Novak Djokovic and George Eliot: On Great Books (3)

I find myself compelled to return to the topic of great books as a result of reading Middlemarch with one of my reading groups.  To recap: I have argued that 1) our judgments of books changes over time and is context sensitive (cultural standards and sensibilities change); 2) that institutional inertia and imprimatur mean that a canon gets established and remains stable over long periods for “elite” or institutionally embedded opinion; revolutions in taste happen suddenly after long resistance to the revolution (akin to the idea of a “tipping point” or Thomas Kuhn’s notion of a “paradigm shift”); and 3) it hardly makes sense to rank order a set consisting of all novels since there is such variety within the set (what could it mean to compare Moby Dick to one of the Jeeves novels?) and that what is deemed “best” in any context is relative to the purposes that drive the judgment or choice.  Wodehouse is better than Melville on some occasions and for certain purposes.  In short, variety (diversity) reigns—both in the objects being judged and in the purposes that would underline any specific act of judgment.

Then I started reading Middlemarch and wondered if I simply was wrong.  That there are some achievements of human agents that simply make one shake one’s head in wonder: how could a human being be capable of that?  The breadth of vision in Middlemarch, the ability to imagine a whole world with an astounding cast of characters, startles—and humbles.  It seems a feat only one person in a million could pull off.  It is, in short, a masterpiece.  And masterpieces are all too rare.

Now it is possible to say Wodehouse also wrote masterpieces—given his aims and the genre in which he was working.  And it is certainly reasonable to prefer reading Wodehouse to Middlemarch on many occasions.  We get to one sticky issue here, the one best represented by Matthew Arnold insisting that Chaucer was not top drawer because his work lacked “high seriousness.”  One prejudice in the “great books” canon-making is some notion (vague enough) of profundity.  This is why tragedy has always been ranked above comedy, why King Lear is generally deemed greater than Twelfth Night despite each being of high quality in its chosen genre. 

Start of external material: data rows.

-- pv_equiv track=rewrite | github.com/junwenkwan/aoc-2024 | day_09.py | update_space_dict
-- ===== SOURCE A (Python) =====
-- def update_space_dict(disk_block, index = 0):
--     space_dict = {}
--
--     space_count = 0
--     space_start = False
--     space_start_index = None
--
--     while True:
--         if index == len(disk_block):
--             break
--
--         if disk_block[index] != ".":
--             space_start = True
--
--         if disk_block[index] == ".":
--             if space_start:
--                 space_start_index = index
--             space_start = False
--             space_count += 1
--
--         else:
--             if space_start_index:
--                 space_dict[space_start_index] = space_count
--             space_count = 0
--             space_start_index = None
--
--         index += 1
--
--     return space_dict
-- ===== SOURCE B (Python) =====
-- def update_space_dict(disk_block, index=0):
--     # Group maximal dot-runs by jumping over each run with an inner scan,
--     # instead of A's per-character flag/counter state machine.
--     space_dict = {}
--     n = len(disk_block)
--     i = index
--     while i < n:
--         if disk_block[i] == ".":
--             j = i
--             while j < n and disk_block[j] == ".":
--                 j += 1
--             if i > index and j < n:
--                 space_dict[i] = j - i
--             i = j
--         else:
--             i += 1
--     return space_dict
-- ===== Notes on version B (the rewrite author's own statement) =====
-- stated objective: simpler
-- what changed: Replaces A's per-character state machine (space_start flag, running counter, optional start index) with a two-level grouping loop that finds each maximal dot-run with an inner scan and records it directly, recording a run iff it starts after the scan start and ends before the list end.
-- intended difference: When index is negative (wrap-around scan), the list is nonempty, its first element is '.' and its last element is not '.', the scan reaches a recordable dot-run starting at position 0; A's truthiness test 'if space_start_index:' is False for 0 so A silently drops that run, while B records it (e.g. on (['.','x'], -1) A returns {} and B returns {0: 1}), which is the intended behaviour since 0 is a valid start position. — e.g. on update_space_dict([".", "x"], -1): A returns [], B returns [(0, 1)]
import Mathlib
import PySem

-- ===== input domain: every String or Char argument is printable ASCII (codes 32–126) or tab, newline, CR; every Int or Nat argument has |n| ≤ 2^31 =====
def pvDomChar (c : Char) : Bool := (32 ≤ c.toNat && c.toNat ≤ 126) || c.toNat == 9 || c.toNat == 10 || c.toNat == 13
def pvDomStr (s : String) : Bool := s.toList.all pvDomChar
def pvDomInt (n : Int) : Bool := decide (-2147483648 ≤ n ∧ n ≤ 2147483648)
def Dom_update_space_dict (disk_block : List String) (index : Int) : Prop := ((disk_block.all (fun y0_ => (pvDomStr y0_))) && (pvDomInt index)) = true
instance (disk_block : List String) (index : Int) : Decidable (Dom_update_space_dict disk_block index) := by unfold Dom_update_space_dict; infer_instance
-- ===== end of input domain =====

-- B replaces A's per-character flag/counter state machine with a two-level loop that
-- jumps over each maximal dot-run (objective: simpler); A=B proved outside D_ below.

-- used by the ports' termination proofs (cited in decreasing_by)
theorem pv_pyGet?_some_bounds {α : Type} (xs : List α) (i : Int) (c : α)
    (h : PySem.List.pyGet? xs i = some c) : -(xs.length : Int) ≤ i ∧ i < (xs.length : Int) := by
  have hiff := (PySem.List.pyGet?_eq_none_iff xs i).2
  by_contra hn
  simp [PySem.Raise.InRange] at hiff hn
  rw [hiff (by omega)] at h
  simp at h

-- ===== PORT A =====
-- A's while-loop: state (space_dict, space_count, space_start, space_start_index, index);
-- pyGet? none = Python's IndexError (excluded by Pre_): the loop result is then unspecified (returns d).
def aLoop (db : List String) (d : PySem.Dict Int Int) (cnt : Int) (st : Bool)
    (sidx : Option Int) (i : Int) : PySem.Dict Int Int :=
  if i = PySem.List.len db then d
  else
    match h : PySem.List.pyGet? db i with
    | none => d
    | some c =>
      let st1 := if c ≠ "." then true else st
      if c = "." then
        aLoop db d (cnt + 1) false (if st1 then some i else sidx) (i + 1)
      else
        aLoop db (match sidx with
                  | some k => if k ≠ 0 then d.insert k cnt else d  -- `if space_start_index:` — 0 is falsy
                  | none => d) 0 st1 none (i + 1)
  termination_by (PySem.List.len db - i).toNat
  decreasing_by
    · have := pv_pyGet?_some_bounds db i c h
      simp [PySem.List.len_eq]; omega
    · have := pv_pyGet?_some_bounds db i c h
      simp [PySem.List.len_eq]; omega

def update_space_dict (disk_block : List String) (index : Int) : List (Int × Int) :=
  (aLoop disk_block PySem.Dict.empty 0 false none index).items

-- ===== PORT B =====
-- B's inner while-loop: first position j' ≥ j with j' = len or disk_block[j'] ≠ "."
-- (pyGet? none = Python's IndexError, excluded by Pre_; returns j there).
def bRun (db : List String) (j : Int) : Int :=
  if hj : j < PySem.List.len db then
    match h : PySem.List.pyGet? db j with
    | none => j
    | some c => if c = "." then bRun db (j + 1) else j
  else j
  termination_by (PySem.List.len db - j).toNat
  decreasing_by simp [PySem.List.len_eq] at hj ⊢; omega

-- cited by bLoop's decreasing_by
theorem bRun_ge (db : List String) (j : Int) : j ≤ bRun db j := by
  rw [bRun]
  split
  · rename_i hj
    cases h : PySem.List.pyGet? db j with
    | none => simp
    | some c =>
      by_cases hc : c = "."
      · simp only [hc, if_pos rfl]
        have := bRun_ge db (j + 1)
        omega
      · simp [hc]
  · simp
  termination_by (PySem.List.len db - j).toNat
  decreasing_by simp [PySem.List.len_eq] at *; omega

theorem bRun_dot (db : List String) (j : Int) (hj : j < (db.length : Int))
    (h : PySem.List.pyGet? db j = some ".") : bRun db j = bRun db (j + 1) := by
  rw [bRun]
  split
  · cases hg : PySem.List.pyGet? db j with
    | none => rw [hg] at h; cases h
    | some c =>
      rw [hg] at h
      injection h with h
      simp [h]
  · rename_i hn
    rw [PySem.List.len_eq] at hn
    exact absurd hj hn

theorem bRun_gt (db : List String) (j : Int) (hj : j < (db.length : Int))
    (h : PySem.List.pyGet? db j = some ".") : j < bRun db j := by
  rw [bRun_dot db j hj h]
  have := bRun_ge db (j + 1)
  omega

-- B's outer while-loop over positions, with the accumulated dict
def bLoop (db : List String) (index : Int) (d : PySem.Dict Int Int) (i : Int) : PySem.Dict Int Int :=
  if hi : i < PySem.List.len db then
    match h : PySem.List.pyGet? db i with
    | none => d
    | some c =>
      if hc : c = "." then
        bLoop db index
          (if index < i ∧ bRun db i < PySem.List.len db
           then d.insert i (bRun db i - i) else d) (bRun db i)
      else bLoop db index d (i + 1)
  else d
  termination_by (PySem.List.len db - i).toNat
  decreasing_by
    · have := bRun_gt db i (by simpa [PySem.List.len_eq] using hi) (hc ▸ h)
      simp [PySem.List.len_eq] at *; omega
    · simp [PySem.List.len_eq] at *; omega

def update_space_dict_alt (disk_block : List String) (index : Int) : List (Int × Int) :=
  (bLoop disk_block index PySem.Dict.empty index).items

-- ===== PRECONDITION & SPEC =====
-- Pre_ is exactly where the Python A returns: disk_block[index] raises IndexError
-- (index > len immediately, index < -len on the first access) unless -len ≤ index ≤ len.
def Pre_update_space_dict (disk_block : List String) (index : Int) : Prop :=
  -(PySem.List.len disk_block) ≤ index ∧ index ≤ PySem.List.len disk_block
instance (disk_block : List String) (index : Int) : Decidable (Pre_update_space_dict disk_block index) := by unfold Pre_update_space_dict; infer_instance

def pvWitness_update_space_dict : List String × Int := (["x", ".", "x"], 0)

-- When index is negative (wrap-around scan), the list starts with "." and does not end with ".",
-- the scan reaches a recordable dot-run starting at position 0; A's truthiness test
-- `if space_start_index:` is False for 0, so A silently drops that run, while B records it —
-- the intended behaviour, since 0 is a valid run start position.
def D_update_space_dict (disk_block : List String) (index : Int) : Prop :=
  index < 0 ∧ PySem.List.pyGet? disk_block 0 = some "." ∧
    ¬ (PySem.List.pyGet? disk_block (-1) = some ".")
instance (disk_block : List String) (index : Int) : Decidable (D_update_space_dict disk_block index) := by unfold D_update_space_dict; infer_instance

def Spec_update_space_dict (disk_block : List String) (index : Int) (out : List (Int × Int)) : Prop := ¬ D_update_space_dict disk_block index → out = update_space_dict_alt disk_block index
instance (disk_block : List String) (index : Int) (out : List (Int × Int)) : Decidable (Spec_update_space_dict disk_block index out) := by unfold Spec_update_space_dict; infer_instance

def pvDiffWitness_update_space_dict : List String × Int := ([".", "x"], -1)
def pvDiffWitnessOut_update_space_dict : (List (Int × Int)) × (List (Int × Int)) := ([], [(0, 1)])

-- ===== CLAIM (what is proved, stated in full; the proofs are below) =====
def Claim_unchanged_update_space_dict : Prop := ∀ (disk_block : List String) (index : Int), Dom_update_space_dict disk_block index → Pre_update_space_dict disk_block index → Spec_update_space_dict disk_block index (update_space_dict disk_block index)
def Claim_changed_update_space_dict : Prop := Dom_update_space_dict (pvDiffWitness_update_space_dict.1) (pvDiffWitness_update_space_dict.2) ∧ Pre_update_space_dict (pvDiffWitness_update_space_dict.1) (pvDiffWitness_update_space_dict.2) ∧ D_update_space_dict (pvDiffWitness_update_space_dict.1) (pvDiffWitness_update_space_dict.2) ∧ update_space_dict (pvDiffWitness_update_space_dict.1) (pvDiffWitness_update_space_dict.2) = pvDiffWitnessOut_update_space_dict.1 ∧ update_space_dict_alt (pvDiffWitness_update_space_dict.1) (pvDiffWitness_update_space_dict.2) = pvDiffWitnessOut_update_space_dict.2 ∧ pvDiffWitnessOut_update_space_dict.1 ≠ pvDiffWitnessOut_update_space_dict.2
def Claim_exact_update_space_dict : Prop := ∀ (disk_block : List String) (index : Int), Dom_update_space_dict disk_block index → Pre_update_space_dict disk_block index → D_update_space_dict disk_block index → update_space_dict disk_block index ≠ update_space_dict_alt disk_block index

-- ===== LEMMAS AND PROOFS =====

-- unfolding equations with plain (non-dependent) matches and cast lengths, used throughout
theorem aLoop_eq (db : List String) (d : PySem.Dict Int Int) (cnt : Int) (st : Bool)
    (sidx : Option Int) (i : Int) :
    aLoop db d cnt st sidx i =
      if i = (db.length : Int) then d
      else
        match PySem.List.pyGet? db i with
        | none => d
        | some c =>
          if c = "." then
            aLoop db d (cnt + 1) false (if (if c ≠ "." then true else st) then some i else sidx) (i + 1)
          else
            aLoop db (match sidx with
                      | some k => if k ≠ 0 then d.insert k cnt else d
                      | none => d) 0 (if c ≠ "." then true else st) none (i + 1) := by
  rw [aLoop.eq_def]
  simp only [PySem.List.len_eq]
  by_cases hI : i = (db.length : Int)
  · simp [hI]
  · simp only [if_neg hI]
    cases hg : PySem.List.pyGet? db i with
    | none => simp
    | some c => simp

theorem bRun_eq (db : List String) (j : Int) :
    bRun db j =
      if j < (db.length : Int) then
        match PySem.List.pyGet? db j with
        | none => j
        | some c => if c = "." then bRun db (j + 1) else j
      else j := by
  rw [bRun.eq_def]
  simp only [PySem.List.len_eq]
  by_cases hj : j < (db.length : Int)
  · simp only [dif_pos hj, if_pos hj]
    cases hg : PySem.List.pyGet? db j with
    | none => simp
    | some c => simp
  · simp [hj]

theorem bLoop_eq (db : List String) (index : Int) (d : PySem.Dict Int Int) (i : Int) :
    bLoop db index d i =
      if i < (db.length : Int) then
        match PySem.List.pyGet? db i with
        | none => d
        | some c =>
          if c = "." then
            bLoop db index
              (if index < i ∧ bRun db i < (db.length : Int)
               then d.insert i (bRun db i - i) else d) (bRun db i)
          else bLoop db index d (i + 1)
      else d := by
  rw [bLoop.eq_def]
  simp only [PySem.List.len_eq]
  by_cases hi : i < (db.length : Int)
  · simp only [dif_pos hi, if_pos hi]
    cases hg : PySem.List.pyGet? db i with
    | none => simp
    | some c =>
      by_cases hc : c = "." <;> simp [hc] <;> rfl
  · simp [hi]
def pvXorcharencrypt (inptext key : List Char) : List Char :=
  inptext.foldl (fun out_code onechar => out_code ++ pvFixedxor (pvToHex onechar.toNat) key) []

-- chr(v) → Char.ofNat v.toNat (exact for 0 ≤ v < 0x110000; Pre_ gives 0 ≤ v < 256).
def pvRepeatingkeyxor (inptext key : List Char) : List Char :=
  (PySem.List.pyRange 0 (inptext.length : Int) 1).foldl (fun out i =>
    out ++ pvXorcharencrypt [PySem.List.pyGetD inptext i ' ']
      ('0' :: 'x' :: pvToHex (PySem.List.pyGetD key (PySem.Int.mod i (key.length : Int)) ' ').toNat)) []

-- A's first and third loop are the same code (for ind in range(0,len(s),2): out += chr(int(s[ind:ind+2],16)));
-- both are transcribed by this helper.
def pvDecodeHexPairs (s : List Char) : List Char :=
  (PySem.List.pyRange 0 (s.length : Int) 2).foldl (fun acc ind =>
    acc ++ [Char.ofNat ((PySem.Int.ofCharsBase? (PySem.List.slice s (some ind) (some (ind + 2))) 16).getD 0).toNat]) []

def decodewithrepeatingkey (inptext : String) (repeatingkey : String) : String :=
  let endcodedstring := pvDecodeHexPairs inptext.toList
  let decodedstringhex := pvRepeatingkeyxor endcodedstring repeatingkey.toList
  String.ofList (pvDecodeHexPairs decodedstringhex)

-- ===== PORT B =====
def decodewithrepeatingkey_alt (inptext : String) (repeatingkey : String) : String :=
  let l := inptext.toList
  let k := repeatingkey.toList
  String.ofList ((PySem.List.pyRange 0 (l.length : Int) 2).map (fun i =>
    Char.ofNat ((PySem.Int.bxor ((PySem.Int.ofCharsBase? (PySem.List.slice l (some i) (some (i + 2))) 16).getD 0)
      ((PySem.List.pyGetD k (PySem.Int.mod (PySem.Int.floordiv i 2) (k.length : Int)) ' ').toNat : Int)).toNat)))

-- ===== PRECONDITION & SPEC =====
-- Pre_ = exactly the inputs on which A returns: every 2-character slice of inptext must be
-- int(·,16)-parseable to a value in [0,256) (otherwise int or chr raises ValueError; a ≤2-digit
-- parse can never reach 256, so the bound excludes nothing extra), and the key may be empty only
-- when inptext is (otherwise `i % len(key)` raises ZeroDivisionError).
def Pre_decodewithrepeatingkey (inptext : String) (repeatingkey : String) : Prop :=
  ((PySem.List.pyRange 0 (inptext.toList.length : Int) 2).all (fun i =>
      match PySem.Int.ofCharsBase? (PySem.List.slice inptext.toList (some i) (some (i + 2))) 16 with
      | some v => decide (0 ≤ v ∧ v < 256)
      | none => false) = true)
  ∧ (inptext.toList = [] ∨ repeatingkey.toList ≠ [])
instance (inptext : String) (repeatingkey : String) : Decidable (Pre_decodewithrepeatingkey inptext repeatingkey) := by
  unfold Pre_decodewithrepeatingkey; infer_instance

def pvWitness_decodewithrepeatingkey : String × String := ("48656c6c6f", "ICE")

def Spec_decodewithrepeatingkey (inptext : String) (repeatingkey : String) (out : String) : Prop :=
  out = decodewithrepeatingkey_alt inptext repeatingkey
instance (inptext : String) (repeatingkey : String) (out : String) : Decidable (Spec_decodewithrepeatingkey inptext repeatingkey out) := by
  unfold Spec_decodewithrepeatingkey; infer_instance

-- ===== CLAIM (what is proved, stated in full; the proofs are below) =====
def Claim_equal_decodewithrepeatingkey : Prop := ∀ (inptext : String) (repeatingkey : String), Dom_decodewithrepeatingkey inptext repeatingkey → Pre_decodewithrepeatingkey inptext repeatingkey → Spec_decodewithrepeatingkey inptext repeatingkey (decodewithrepeatingkey inptext repeatingkey)

-- ===== LEMMAS AND PROOFS =====

-- induction on a list two elements at a time
theorem pvTwoInd (P : List Char → Prop) (h0 : P []) (h1 : ∀ a, P [a])
    (h2 : ∀ a b t, P t → P (a :: b :: t)) : ∀ l, P l
  | [] => h0
  | [a] => h1 a
  | a :: b :: t => h2 a b t (pvTwoInd P h0 h1 h2 t)

-- chunk map: apply g to the 2-character chunks of a list (chunk index as first argument)
def pvCM (g : Nat → List Char → List Char) : List Char → List Char
  | [] => []
  | [a] => g 0 [a]
  | a :: b :: t => g 0 [a, b] ++ pvCM (fun j ch => g (j + 1) ch) t

-- indexed map producing list pieces
def pvMI (h : Nat → Char → List Char) : List Char → List Char
  | [] => []
  | c :: t => h 0 c ++ pvMI (fun j => h (j + 1)) t

-- all chunks satisfy p
def pvCA (p : List Char → Prop) : List Char → Prop
  | [] => True
  | [a] => p [a]
  | a :: b :: t => p [a, b] ∧ pvCA p t

lemma pvPyRange2_nil (a b : Int) (h : b ≤ a) : PySem.List.pyRange a b 2 = [] := by
  rw [PySem.List.pyRange_of_pos a b (s := 2) (by norm_num)]
  simp [show ¬ a < b by omega]

lemma pvPyRange2_cons (a b : Int) (h : a < b) :
    PySem.List.pyRange a b 2 = a :: PySem.List.pyRange (a + 2) b 2 := by
  rw [PySem.List.pyRange_of_pos a b (s := 2) (by norm_num),
    PySem.List.pyRange_of_pos (a + 2) b (s := 2) (by norm_num)]
  simp only [show a < b from h, if_pos]
  by_cases h2 : a + 2 < b
  · rw [if_pos h2]
    have hc : ((b - a + 2 - 1) / 2).toNat = ((b - (a + 2) + 2 - 1) / 2).toNat + 1 := by omega
    rw [hc, List.range_succ_eq_map]
    simp [List.map_map, Function.comp]
    intro k _; ring
  · rw [if_neg h2]
    have hc : ((b - a + 2 - 1) / 2).toNat = 1 := by omega
    simp [hc, List.range_succ]

lemma pvFoldlRange2 (g : Int → List Char → List Char) :
    ∀ (t L : List Char) (off : Nat) (acc : List Char), L.drop off = t →
      (PySem.List.pyRange (off : Int) (L.length : Int) 2).foldl
        (fun acc i => acc ++ g i (PySem.List.slice L (some i) (some (i + 2)))) acc
      = acc ++ pvCM (fun j ch => g ((off : Int) + 2 * (j : Int)) ch) t := by
  refine pvTwoInd _ ?_ ?_ ?_
  · intro L off acc hd
    have hlen : L.length ≤ off := by
      have := congrArg List.length hd; simp at this; omega
    rw [pvPyRange2_nil _ _ (by exact_mod_cast hlen)]
    simp [pvCM]
  · intro a L off acc hd
    have hlen : L.length = off + 1 := by
      have := congrArg List.length hd; simp at this; omega
    have hsl : PySem.List.slice L (some (off : Int)) (some ((off : Int) + 2)) = [a] := by
      have h2 := PySem.List.slice_natCast_add L off 2
      push_cast at h2
      rw [h2, hd]; rfl
    rw [pvPyRange2_cons _ _ (by exact_mod_cast (by omega : (off:Int) < (L.length:Int))),
      pvPyRange2_nil _ _ (by push_cast [hlen]; omega)]
    simp [pvCM, hsl]
  · intro a b t ih L off acc hd
    have hlen : L.length = off + (t.length + 2) := by
      have := congrArg List.length hd; simp at this; omega
    have hdrop : L.drop (off + 2) = t := by
      have := congrArg (List.drop 2) hd
      rw [List.drop_drop] at this
      simpa using this
    have hsl : PySem.List.slice L (some (off : Int)) (some ((off : Int) + 2)) = [a, b] := by
      have h2 := PySem.List.slice_natCast_add L off 2
      push_cast at h2
      rw [h2, hd]; rfl
    rw [pvPyRange2_cons _ _ (by push_cast [hlen]; omega)]
    rw [List.foldl_cons, hsl]
    have ih2 := ih L (off + 2) (acc ++ g (off : Int) [a, b]) hdrop
    push_cast at ih2
    rw [ih2]
    have hfun : (fun (j : Nat) ch => g ((off : Int) + 2 + 2 * (j : Int)) ch)
        = (fun (j : Nat) ch => g ((off : Int) + 2 * ((j : Nat) + 1 : Nat)) ch) := by
      funext j ch; push_cast; ring_nf
    rw [hfun]
    simp [pvCM]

I don’t have anything that strikes me as worth saying about this profundity issue.  I only think it should be acknowledged as a standard of judgment—and that it should be acknowledged that it is only one among many standards.  And I don’t think it should be a standard that trumps all the others.  Let’s discuss King Lear’s greatness in a way that specifies the standards by which we deem it great—and not indulge in meaningless comparisons to Twelfth Night, a play whose greatness is best understood in relation to other standards.

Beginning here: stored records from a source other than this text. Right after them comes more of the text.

-- pv_equiv track=rewrite | github.com/guanhaowu/Project-bordspel | Beta/init_settings.py | getTextSize
-- ===== SOURCE A (Python) =====
-- def getTextSize(num):
--     # font size
--     if num == 0:
--         textsize0 = 30
--         return textsize0
--
--     if num == 1:
--         textsize1 = 24
--         return textsize1
--
--     if num == 2:
--         textsize2 = getTextSize(1)-2
--         return textsize2
--
--     if num == 3:
--         textsize3 = getTextSize(2)-4
--         return textsize3
-- ===== SOURCE B (Python) =====
-- def getTextSize(num):
--     # font size: direct lookup table instead of the recursive if-chain
--     sizes = {0: 30, 1: 24, 2: 22, 3: 18}
--     return sizes.get(num)
-- ===== Notes on version B (the rewrite author's own statement) =====
-- stated objective: simpler
-- what changed: Replaces the recursive if-chain (which derives 22 and 18 by recursive subtraction) with a precomputed constant dict and a single .get lookup, returning None by default out of range.
import Mathlib
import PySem

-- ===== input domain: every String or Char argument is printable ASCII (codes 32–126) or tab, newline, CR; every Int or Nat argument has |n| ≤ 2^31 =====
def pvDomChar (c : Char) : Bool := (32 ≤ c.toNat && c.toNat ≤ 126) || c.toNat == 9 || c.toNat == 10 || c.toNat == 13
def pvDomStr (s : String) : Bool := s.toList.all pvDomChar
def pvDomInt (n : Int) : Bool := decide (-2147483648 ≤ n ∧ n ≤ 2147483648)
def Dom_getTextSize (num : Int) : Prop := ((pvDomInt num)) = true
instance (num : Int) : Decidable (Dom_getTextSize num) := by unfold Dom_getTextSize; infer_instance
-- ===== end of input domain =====

-- ===== PORT A =====
-- B replaces A's recursive if-chain with a constant lookup table (objective: simpler).
def getTextSize (num : Int) : Option Int :=
  if _h0 : num = 0 then some 30
  else if _h1 : num = 1 then some 24
  else if _h2 : num = 2 then
    match getTextSize 1 with
    | some v => some (v - 2)
    | none => none
  else if _h3 : num = 3 then
    match getTextSize 2 with
    | some v => some (v - 4)
    | none => none
  else none
termination_by num.toNat
decreasing_by
  all_goals (simp_all; try omega)

-- ===== PORT B =====
def getTextSize_alt (num : Int) : Option Int :=
  (PySem.Dict.ofList [((0 : Int), (30 : Int)), (1, 24), (2, 22), (3, 18)]).get? num

-- ===== PRECONDITION & SPEC =====
def Spec_getTextSize (num : Int) (out : Option Int) : Prop := out = getTextSize_alt num
instance (num : Int) (out : Option Int) : Decidable (Spec_getTextSize num out) := by unfold Spec_getTextSize; infer_instance

-- ===== CLAIM (what is proved, stated in full; the proofs are below) =====
def Claim_equal_getTextSize : Prop := ∀ (num : Int), Dom_getTextSize num → Spec_getTextSize num (getTextSize num)

-- ===== LEMMAS AND PROOFS =====

-- ===== VERDICT (by name: the statement is the Claim_ definition above) =====
theorem getTextSize_spec : Claim_equal_getTextSize := by
  intro num _hd
  unfold Spec_getTextSize
  by_cases h0 : num = 0
  · subst h0
    simp [getTextSize, getTextSize_alt, PySem.Dict.ofList, PySem.Dict.update,
          PySem.Dict.insert, PySem.Dict.get?, PySem.Dict.empty]
  by_cases h1 : num = 1
  · subst h1
    simp [getTextSize, getTextSize_alt, PySem.Dict.ofList, PySem.Dict.update,
          PySem.Dict.insert, PySem.Dict.get?, PySem.Dict.empty]
  by_cases h2 : num = 2
  · subst h2
    simp [getTextSize, getTextSize_alt, PySem.Dict.ofList, PySem.Dict.update,
          PySem.Dict.insert, PySem.Dict.get?, PySem.Dict.empty]
  by_cases h3 : num = 3
  · subst h3
    simp [getTextSize, getTextSize_alt, PySem.Dict.ofList, PySem.Dict.update,
          PySem.Dict.insert, PySem.Dict.get?, PySem.Dict.empty]
  rw [getTextSize, getTextSize_alt]
  simp [h0, h1, h2, h3, PySem.Dict.ofList, PySem.Dict.update, PySem.Dict.insert,
        PySem.Dict.get?, PySem.Dict.empty]
  omega
def D_get_search_terms (search : String) : Prop :=
  quirky search.toList QMode.seek 0 = true
instance (search : String) : Decidable (D_get_search_terms search) := by
  unfold D_get_search_terms; infer_instance

def Spec_get_search_terms (search : String) (out : List String) : Prop :=
  ¬ D_get_search_terms search → out = get_search_terms_alt search
instance (search : String) (out : List String) : Decidable (Spec_get_search_terms search out) := by
  unfold Spec_get_search_terms; infer_instance

def pvDiffWitness_get_search_terms : String := "-a"
def pvDiffWitnessOut_get_search_terms : (List String) × (List String) := (["a"], ["-a"])

-- ===== CLAIM (what is proved, stated in full; the proofs are below) =====
def Claim_unchanged_get_search_terms : Prop := ∀ (search : String), Dom_get_search_terms search → Spec_get_search_terms search (get_search_terms search)
def Claim_changed_get_search_terms : Prop := Dom_get_search_terms (pvDiffWitness_get_search_terms) ∧ D_get_search_terms (pvDiffWitness_get_search_terms) ∧ get_search_terms (pvDiffWitness_get_search_terms) = pvDiffWitnessOut_get_search_terms.1 ∧ get_search_terms_alt (pvDiffWitness_get_search_terms) = pvDiffWitnessOut_get_search_terms.2 ∧ pvDiffWitnessOut_get_search_terms.1 ≠ pvDiffWitnessOut_get_search_terms.2

-- ===== LEMMAS AND PROOFS =====

theorem bParen_nonpos (cs : List Char) (level : Int) (j : Nat) (h : level ≤ 0) :
    bParen cs level j = j := by
  unfold bParen
  split
  · rw [if_neg (by omega)]
  · rfl

theorem bLoop_nil (cs : List Char) (i : Nat) (bt : Nat) (h : cs.length ≤ i) :
    bLoop cs i bt = [] := by
  unfold bLoop; rw [dif_neg (by omega)]

theorem bLoop_dash (cs : List Char) (i bt : Nat) (h : i < cs.length)
    (hd : cs[i] = '-') : bLoop cs i bt = bLoop cs (i + 1) (bt + 1) := by
  conv_lhs => unfold bLoop
  rw [dif_pos h, if_pos hd]

theorem bLoop_space (cs : List Char) (i bt : Nat) (h : i < cs.length)
    (hd : ¬cs[i] = '-') (hs : PySem.Chars.isspace cs[i] = true) :
    bLoop cs i bt = bLoop cs (i + 1) bt := by
  conv_lhs => unfold bLoop
  rw [dif_pos h, if_neg hd, if_pos hs]

theorem bLoop_term (cs : List Char) (i bt : Nat) (h : i < cs.length)
    (hd : ¬cs[i] = '-') (hs : ¬PySem.Chars.isspace cs[i] = true) :
    bLoop cs i bt
      = PySem.List.slice cs (some ((i : Int) - (bt : Int)))
          (some ((bEnd cs i cs[i] : Nat) : Int)) :: bLoop cs (bEnd cs i cs[i]) 0 := by
  conv_lhs => unfold bLoop
  rw [dif_pos h, if_neg hd, if_neg hs]

theorem bEnd_last (cs : List Char) (i : Nat) (c : Char) (h : i < cs.length)
    (hl : i = cs.length - 1) : bEnd cs i c = cs.length := by
  have hq : bQuote cs c (i + 1) = i + 1 := by
    unfold bQuote; rw [dif_neg (by omega)]
  have hp : bParen cs 1 (i + 1) = i + 1 := by
    unfold bParen; rw [dif_neg (by omega)]
  have hw : bWord cs (i + 1) = i + 1 := by
    unfold bWord; rw [dif_neg (by omega)]
  unfold bEnd
  simp only [hq, hp, hw]
  split_ifs <;> omega

theorem sliceOne (cs : List Char) (j : Nat) (hj : j < cs.length) :
    PySem.List.slice cs (some ((j : Int))) (some ((j : Int) + 1)) = [cs[j]] := by
  rw [show ((j : Int) + 1) = (((j + 1 : Nat)) : Int) by push_cast; ring,
    PySem.List.slice_natCast, show j + 1 - j = 1 by omega,
    List.drop_eq_getElem_cons hj, List.take_succ_cons, List.take_zero]

theorem drop_succ_ne_nil (cs : List Char) (i : Nat) (h : i + 1 < cs.length) :
    ¬ cs.drop (i + 1) = [] := by
  simp [List.drop_eq_nil_iff]; omega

But—and here’s the rub, the reason for this blog post—I still find myself wanting to talk about the greatness of these Shakespeare plays.  Just sticking to Shakespeare, comparing apples to apples, I am going to say Twelfth Night is better than Two Gentlemen of Verona; and that King Lear is better than Coriolanus.  There are cases where the things to be compared are within the same domain—and one can be judged better than the other.  In the realm of realistic novels that aspire to a totalizing view of a certain social scene, Middlemarch is better than Sybil.  Of course, one is called upon to provide the reasons that undergird these judgments.

All of this brings me to Novak Djokovic—and the core doubt that drives this post (and this re-vision of my two earlier posts on “great books”).  What is astounding about Djokovic is the gap between him and most of the incredibly talented men’s tennis players in the world.  The twentieth best tennis player in world has almost no chance of beating Djokovic (especially in a five set match).  There are, in fact, only (at absolute most) ten players in the world who could beat him—and even in that case he would win the match against them well over half the time. 

My point is the extreme pyramid of talent.  That the gap between the tenth best player in the world and the absolutely best player is so wide defies explanation and belief.  It seems much more plausible to expect that the top rung of talent would be occupied by at least a group.   There are, after all, many aspiring tennis players and novelists who have put in the hours (Malcolm Gladwell’s famous “ten thousand hours”), yet do not reach the pinnacle.  Why is extreme talent, extreme achievement, so rare? I have no answer here. Talent is a mystery, what Shakespeare would have called “fortune”–unearned, simply implanted in the person. Of course, it is possible to waste one’s talents, just as it is crucial to nurture and hone one’s talents. But it is nonsense to think Djokovic’s supremacy is the product of his working harder and being more monomonaically dedicated to being the best tennis player in the world than his competitors. There are plenty of people just as dedicated to that goal as he is. They just lack his talent.

Could it be, then, that the term “great book” makes sense if used to designate those instances of extreme achievement, those cases where we encounter a work of human hands that awes us because it is so far beyond what most humans, even ones dedicated and talented in that specific field of endeavor, ever manage to accomplish?